=== WHAT IS REQUIRED ===
Only lines with the string "input" should be returned from the data below.

=== DATASET EXCERPTS ===
-- pv_equiv track=rewrite | github.com/maddelena8888/Tamio-V2 | tamio-backend/app/tami/intent.py | get_relevant_knowledge_keys
-- ===== SOURCE A (Python) =====
-- from typing import List, Tuple, Optional, Dict, Any
-- from enum import Enum
--
-- class Intent(str, Enum):
--     """User intent categories for TAMI queries."""
--     # Question types
--     EXPLAIN_FORECAST = "explain_forecast"
--     EXPLAIN_TERM = "explain_term"  # Glossary lookup
--     EXPLAIN_SCENARIO = "explain_scenario"
--     EXPLAIN_RISK = "explain_risk"
--     HOW_TO = "how_to"
--
--     # Action intents
--     CREATE_SCENARIO = "create_scenario"
--     MODIFY_SCENARIO = "modify_scenario"
--     COMPARE_SCENARIOS = "compare_scenarios"
--     GOAL_PLANNING = "goal_planning"
--
--     # Status queries
--     CHECK_STATUS = "check_status"
--     CHECK_RUNWAY = "check_runway"
--     CHECK_CASH = "check_cash"
--
--     # General
--     GREETING = "greeting"
--     HELP = "help"
--     GENERAL_QUESTION = "general_question"
--
-- def get_relevant_knowledge_keys(intent: Intent, keywords: List[str]) -> Dict[str, List[str]]:
--     """
--     Get relevant knowledge base keys based on intent and keywords.
--
--     Returns dict with keys for each knowledge category to look up.
--     """
--     keys = {
--         "glossary_terms": [],
--         "scenario_types": [],
--         "best_practice_categories": [],
--         "features": [],
--         "how_to_topics": [],
--         "situations": [],
--     }
--
--     # Map intents to knowledge lookups
--     if intent == Intent.EXPLAIN_TERM:
--         keys["glossary_terms"] = keywords if keywords else []
--
--     elif intent == Intent.HOW_TO:
--         # Map common how-to phrases to topics
--         keyword_str = " ".join(keywords).lower()
--         if "client" in keyword_str or "customer" in keyword_str:
--             keys["how_to_topics"].append("add_client")
--         if "expense" in keyword_str or "cost" in keyword_str:
--             keys["how_to_topics"].append("add_expense")
--         if "scenario" in keyword_str:
--             keys["how_to_topics"].append("create_scenario")
--         if "forecast" in keyword_str:
--             keys["how_to_topics"].append("interpret_forecast")
--         if "xero" in keyword_str:
--             keys["how_to_topics"].append("connect_xero")
--
--     elif intent == Intent.EXPLAIN_RISK:
--         keys["best_practice_categories"].append("risk_management")
--         keys["features"].append("buffer_rules")
--
--     elif intent in (Intent.CREATE_SCENARIO, Intent.EXPLAIN_SCENARIO):
--         # Map keywords to scenario types
--         keyword_str = " ".join(keywords).lower()
--         if any(w in keyword_str for w in ["client", "customer", "churn", "lose", "loss"]):
--             keys["scenario_types"].append("client_loss")
--         if any(w in keyword_str for w in ["hire", "staff", "employee", "team"]):
--             keys["scenario_types"].append("new_hire")
--         if any(w in keyword_str for w in ["delay", "late", "payment"]):
--             keys["scenario_types"].append("payment_delay")
--         if any(w in keyword_str for w in ["expense", "cut", "reduce", "cost"]):
--             keys["scenario_types"].append("expense_adjustment")
--
--     elif intent == Intent.GOAL_PLANNING:
--         keys["best_practice_categories"].append("runway_extension")
--         keys["how_to_topics"].append("extend_runway")
--
--     elif intent == Intent.CHECK_RUNWAY:
--         keys["glossary_terms"].extend(["runway", "burn_rate"])
--         keys["features"].append("runway_tracking")
--
--     elif intent == Intent.CHECK_CASH:
--         keys["glossary_terms"].extend(["cash_position", "opening_balance"])
--         keys["features"].append("cash_tracking")
--
--     elif intent == Intent.HELP:
--         keys["features"].append("tami_assistant")
--         keys["situations"].append("first_time_user")
--
--     return keys
-- ===== SOURCE B (Python) =====
-- # B: replaces the if/elif chain by a configuration table (intent -> list of
-- # (trigger_words, category, values) rules) scanned uniformly; simpler to extend.
--
-- _SCENARIO_RULES = [
--     (("client", "customer", "churn", "lose", "loss"), "scenario_types", ["client_loss"]),
--     (("hire", "staff", "employee", "team"), "scenario_types", ["new_hire"]),
--     (("delay", "late", "payment"), "scenario_types", ["payment_delay"]),
--     (("expense", "cut", "reduce", "cost"), "scenario_types", ["expense_adjustment"]),
-- ]
--
-- _RULES = {
--     "how_to": [
--         (("client", "customer"), "how_to_topics", ["add_client"]),
--         (("expense", "cost"), "how_to_topics", ["add_expense"]),
--         (("scenario",), "how_to_topics", ["create_scenario"]),
--         (("forecast",), "how_to_topics", ["interpret_forecast"]),
--         (("xero",), "how_to_topics", ["connect_xero"]),
--     ],
--     "explain_risk": [
--         ((), "best_practice_categories", ["risk_management"]),
--         ((), "features", ["buffer_rules"]),
--     ],
--     "create_scenario": _SCENARIO_RULES,
--     "explain_scenario": _SCENARIO_RULES,
--     "goal_planning": [
--         ((), "best_practice_categories", ["runway_extension"]),
--         ((), "how_to_topics", ["extend_runway"]),
--     ],
--     "check_runway": [
--         ((), "glossary_terms", ["runway", "burn_rate"]),
--         ((), "features", ["runway_tracking"]),
--     ],
--     "check_cash": [
--         ((), "glossary_terms", ["cash_position", "opening_balance"]),
--         ((), "features", ["cash_tracking"]),
--     ],
--     "help": [
--         ((), "features", ["tami_assistant"]),
--         ((), "situations", ["first_time_user"]),
--     ],
-- }
--
-- _CATEGORIES = ("glossary_terms", "scenario_types", "best_practice_categories",
--                "features", "how_to_topics", "situations")
--
--
-- def get_relevant_knowledge_keys(intent, keywords):
--     keys = {c: [] for c in _CATEGORIES}
--     if intent == "explain_term":
--         keys["glossary_terms"] = keywords if keywords else []
--         return keys
--     text = " ".join(keywords).lower()
--     for triggers, category, values in _RULES.get(intent, []):
--         if not triggers or any(w in text for w in triggers):
--             keys[category].extend(values)
--     return keys
-- ===== Notes on version B (the rewrite author's own statement) =====
-- stated objective: simpler
-- what changed: The if/elif chain of hand-written branches is replaced by a declarative rules table (intent -> list of (trigger_words, category, values)) scanned by one uniform loop, with explain_term as the single remaining special case.
import Mathlib
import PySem

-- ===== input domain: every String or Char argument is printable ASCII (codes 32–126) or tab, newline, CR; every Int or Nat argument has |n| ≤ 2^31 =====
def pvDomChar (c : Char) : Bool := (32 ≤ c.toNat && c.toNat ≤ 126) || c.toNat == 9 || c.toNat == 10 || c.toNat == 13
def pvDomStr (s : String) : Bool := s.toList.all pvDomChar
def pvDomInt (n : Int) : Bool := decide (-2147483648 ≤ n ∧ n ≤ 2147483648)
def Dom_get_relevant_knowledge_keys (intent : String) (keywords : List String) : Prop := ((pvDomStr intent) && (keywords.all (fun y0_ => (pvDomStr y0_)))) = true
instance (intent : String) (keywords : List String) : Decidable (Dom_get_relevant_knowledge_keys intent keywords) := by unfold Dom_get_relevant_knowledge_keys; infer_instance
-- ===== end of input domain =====

-- B replaces A's if/elif chain by a rules table scanned uniformly (objective: simpler).

-- ===== PORT A =====
def get_relevant_knowledge_keys (intent : String) (keywords : List String) : List (String × List String) :=
  let keys : PySem.Dict String (List String) := PySem.Dict.mk
    [("glossary_terms", []), ("scenario_types", []), ("best_practice_categories", []),
     ("features", []), ("how_to_topics", []), ("situations", [])]
  let keys :=
    if intent == "explain_term" then
      keys.insert "glossary_terms" (if keywords != [] then keywords else [])
    else if intent == "how_to" then
      let keyword_str := PySem.Str.lower (PySem.Str.join " " keywords)
      let keys := if PySem.Str.isIn "client" keyword_str || PySem.Str.isIn "customer" keyword_str then
        keys.modify "how_to_topics" [] (· ++ ["add_client"]) else keys
      let keys := if PySem.Str.isIn "expense" keyword_str || PySem.Str.isIn "cost" keyword_str then
        keys.modify "how_to_topics" [] (· ++ ["add_expense"]) else keys
      let keys := if PySem.Str.isIn "scenario" keyword_str then
        keys.modify "how_to_topics" [] (· ++ ["create_scenario"]) else keys
      let keys := if PySem.Str.isIn "forecast" keyword_str then
        keys.modify "how_to_topics" [] (· ++ ["interpret_forecast"]) else keys
      let keys := if PySem.Str.isIn "xero" keyword_str then
        keys.modify "how_to_topics" [] (· ++ ["connect_xero"]) else keys
      keys
    else if intent == "explain_risk" then
      (keys.modify "best_practice_categories" [] (· ++ ["risk_management"])).modify "features" [] (· ++ ["buffer_rules"])
    else if intent == "create_scenario" || intent == "explain_scenario" then
      let keyword_str := PySem.Str.lower (PySem.Str.join " " keywords)
      let keys := if ["client", "customer", "churn", "lose", "loss"].any (fun w => PySem.Str.isIn w keyword_str) then
        keys.modify "scenario_types" [] (· ++ ["client_loss"]) else keys
      let keys := if ["hire", "staff", "employee", "team"].any (fun w => PySem.Str.isIn w keyword_str) then
        keys.modify "scenario_types" [] (· ++ ["new_hire"]) else keys
      let keys := if ["delay", "late", "payment"].any (fun w => PySem.Str.isIn w keyword_str) then
        keys.modify "scenario_types" [] (· ++ ["payment_delay"]) else keys
      let keys := if ["expense", "cut", "reduce", "cost"].any (fun w => PySem.Str.isIn w keyword_str) then
        keys.modify "scenario_types" [] (· ++ ["expense_adjustment"]) else keys
      keys
    else if intent == "goal_planning" then
      (keys.modify "best_practice_categories" [] (· ++ ["runway_extension"])).modify "how_to_topics" [] (· ++ ["extend_runway"])
    else if intent == "check_runway" then
      (keys.modify "glossary_terms" [] (· ++ ["runway", "burn_rate"])).modify "features" [] (· ++ ["runway_tracking"])
    else if intent == "check_cash" then
      (keys.modify "glossary_terms" [] (· ++ ["cash_position", "opening_balance"])).modify "features" [] (· ++ ["cash_tracking"])
    else if intent == "help" then
      (keys.modify "features" [] (· ++ ["tami_assistant"])).modify "situations" [] (· ++ ["first_time_user"])
    else keys
  keys.items

-- ===== PORT B =====
def pvScenarioRules : List (List String × String × List String) :=
  [(["client", "customer", "churn", "lose", "loss"], "scenario_types", ["client_loss"]),
   (["hire", "staff", "employee", "team"], "scenario_types", ["new_hire"]),
   (["delay", "late", "payment"], "scenario_types", ["payment_delay"]),
   (["expense", "cut", "reduce", "cost"], "scenario_types", ["expense_adjustment"])]

def pvRules : PySem.Dict String (List (List String × String × List String)) := PySem.Dict.mk
  [("how_to",
     [(["client", "customer"], "how_to_topics", ["add_client"]),
      (["expense", "cost"], "how_to_topics", ["add_expense"]),
      (["scenario"], "how_to_topics", ["create_scenario"]),
      (["forecast"], "how_to_topics", ["interpret_forecast"]),
      (["xero"], "how_to_topics", ["connect_xero"])]),
   ("explain_risk",
     [([], "best_practice_categories", ["risk_management"]),
      ([], "features", ["buffer_rules"])]),
   ("create_scenario", pvScenarioRules),
   ("explain_scenario", pvScenarioRules),
   ("goal_planning",
     [([], "best_practice_categories", ["runway_extension"]),
      ([], "how_to_topics", ["extend_runway"])]),
   ("check_runway",
     [([], "glossary_terms", ["runway", "burn_rate"]),
      ([], "features", ["runway_tracking"])]),
   ("check_cash",
     [([], "glossary_terms", ["cash_position", "opening_balance"]),
      ([], "features", ["cash_tracking"])]),
   ("help",
     [([], "features", ["tami_assistant"]),
      ([], "situations", ["first_time_user"])])]

def pvCategories : List String :=
  ["glossary_terms", "scenario_types", "best_practice_categories", "features", "how_to_topics", "situations"]

def get_relevant_knowledge_keys_alt (intent : String) (keywords : List String) : List (String × List String) :=
  let keys : PySem.Dict String (List String) := PySem.Dict.mk (pvCategories.map (fun c => (c, [])))
  if intent == "explain_term" then
    (keys.insert "glossary_terms" (if keywords != [] then keywords else [])).items
  else
    let text := PySem.Str.lower (PySem.Str.join " " keywords)
    ((pvRules.getD intent []).foldl (fun d r =>
        if r.1 == [] || r.1.any (fun w => PySem.Str.isIn w text) then
          d.modify r.2.1 [] (· ++ r.2.2)
        else d) keys).items

-- ===== PRECONDITION & SPEC =====
def Spec_get_relevant_knowledge_keys (intent : String) (keywords : List String) (out : List (String × List String)) : Prop := out = get_relevant_knowledge_keys_alt intent keywords
instance (intent : String) (keywords : List String) (out : List (String × List String)) : Decidable (Spec_get_relevant_knowledge_keys intent keywords out) := by unfold Spec_get_relevant_knowledge_keys; infer_instance

-- ===== CLAIM (what is proved, stated in full; the proofs are below) =====
def Claim_equal_get_relevant_knowledge_keys : Prop := ∀ (intent : String) (keywords : List String), Dom_get_relevant_knowledge_keys intent keywords → Spec_get_relevant_knowledge_keys intent keywords (get_relevant_knowledge_keys intent keywords)

-- ===== LEMMAS AND PROOFS =====

-- ===== VERDICT (by name: the statement is the Claim_ definition above) =====
theorem get_relevant_knowledge_keys_spec : Claim_equal_get_relevant_knowledge_keys := by
  intro intent keywords _
  unfold Spec_get_relevant_knowledge_keys get_relevant_knowledge_keys get_relevant_knowledge_keys_alt
  by_cases h1 : intent = "explain_term"
  · subst h1; rfl
  by_cases h2 : intent = "how_to"
  · subst h2; simp [pvRules, pvCategories, PySem.Dict.getD, PySem.Dict.get?, List.foldl]
  by_cases h3 : intent = "explain_risk"
  · subst h3; simp [pvRules, pvCategories, PySem.Dict.getD, PySem.Dict.get?, List.foldl]
  by_cases h4 : intent = "create_scenario"
  · subst h4; simp [pvRules, pvScenarioRules, pvCategories, PySem.Dict.getD, PySem.Dict.get?, List.foldl]
  by_cases h5 : intent = "explain_scenario"
  · subst h5; simp [pvRules, pvScenarioRules, pvCategories, PySem.Dict.getD, PySem.Dict.get?, List.foldl]
  by_cases h6 : intent = "goal_planning"
  · subst h6; simp [pvRules, pvCategories, PySem.Dict.getD, PySem.Dict.get?, List.foldl]
  by_cases h7 : intent = "check_runway"
  · subst h7; simp [pvRules, pvCategories, PySem.Dict.getD, PySem.Dict.get?, List.foldl]
  by_cases h8 : intent = "check_cash"
  · subst h8; simp [pvRules, pvCategories, PySem.Dict.getD, PySem.Dict.get?, List.foldl]
  by_cases h9 : intent = "help"
  · subst h9; simp [pvRules, pvCategories, PySem.Dict.getD, PySem.Dict.get?, List.foldl]
  have e : ∀ k : String, ¬ intent = k → (k == intent) = false := by
    intro k hk
    simp only [beq_eq_false_iff_ne, ne_eq]
    exact fun h => hk h.symm
  simp [pvRules, pvCategories, PySem.Dict.getD, PySem.Dict.get?, List.find?, h1,
    h2, h3, h4, h5, h6, h7, h8, h9, e _ h2, e _ h3, e _ h4, e _ h5, e _ h6, e _ h7, e _ h8, e _ h9]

=== THE ANSWER ===
-- ===== input domain: every String or Char argument is printable ASCII (codes 32–126) or tab, newline, CR; every Int or Nat argument has |n| ≤ 2^31 =====
-- ===== end of input domain =====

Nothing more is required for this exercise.